- Opening Delimiter -

-- phase 1: A's \( ... \) loop = B's pointer loop
theorem pv_phase1_E (l : List Char) (i j : Nat) (hij : i ≤ j) (hj : j ≤ l.length) :
    pvALoop1 (pvE l i j) = pvE l (pvPhase1 l i j).1 (pvPhase1 l i j).2 ∧
      i ≤ (pvPhase1 l i j).1 ∧ (pvPhase1 l i j).1 ≤ (pvPhase1 l i j).2 ∧
      (pvPhase1 l i j).2 ≤ j := by
  rw [pvPhase1]
  split
  · next h =>
    obtain ⟨h4, hc1, hc2, hc3, hc4⟩ := h
    have hsw : PySem.Chars.startswith (pvE l i j) ['\\', '('] = true :=
      (pv_sw2 l i j _ _ hj).2 ⟨by omega, hc1, hc2⟩
    have hew : PySem.Chars.endswith (pvE l i j) ['\\', ')'] = true :=
      (pv_ew2 l i j _ _ hj).2 ⟨by omega, hc4, hc3⟩
    rw [pvALoop1, dif_pos (by simp [hsw, hew]),
      pv_slice22 l i j h4 hj, pv_strip_E l (i + 2) (j - 2) (by omega) (by omega)]
    obtain ⟨hb1, hb2, hb3⟩ := pvSkip_bounds l (i + 2) (j - 2) (by omega)
    have ih := pv_phase1_E l (pvSkip l (i + 2) (j - 2)).1 (pvSkip l (i + 2) (j - 2)).2
      hb2 (by omega)
    exact ⟨ih.1, by omega, ih.2.2.1, by omega⟩
  · next h =>
    rw [pvALoop1, dif_neg ?_]
    · exact ⟨rfl, le_refl _, hij, le_refl _⟩
    · intro hc
      simp only [Bool.and_eq_true] at hc
      obtain ⟨hA2, hcA1, hcA2⟩ := (pv_sw2 l i j _ _ hj).1 hc.1
      obtain ⟨_, hcB1, hcB2⟩ := (pv_ew2 l i j _ _ hj).1 hc.2
      have h4 : i + 4 ≤ j := by
        by_contra h4n
        rcases Nat.lt_or_ge (j - i) 3 with hlt | hge
        · have he : i + 1 = j - 1 := by omega
          rw [he] at hcA2
          rw [hcA2] at hcB2
          exact absurd hcB2 (by decide)
        · have he : i + 1 = j - 2 := by omega
          rw [he] at hcA2
          rw [hcA2] at hcB1
          exact absurd hcB1 (by decide)
      exact h ⟨h4, hcA1, hcA2, hcB2, hcB1⟩
termination_by j - i
decreasing_by
  have := pvSkip_bounds l (i + 2) (j - 2) (by omega)
  omega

- Closing Delimiter -

EXERCISE INSTRUCTIONS:
All lines from the one holding "rw [hcA2] at hcB2" through the end of the entries need to be given again exactly. Leave out the others.

FINISHED TASK:
          rw [hcA2] at hcB2
          exact absurd hcB2 (by decide)
        · have he : i + 1 = j - 2 := by omega
          rw [he] at hcA2
          rw [hcA2] at hcB1
          exact absurd hcB1 (by decide)
      exact h ⟨h4, hcA1, hcA2, hcB2, hcB1⟩
termination_by j - i
decreasing_by
  have := pvSkip_bounds l (i + 2) (j - 2) (by omega)
  omega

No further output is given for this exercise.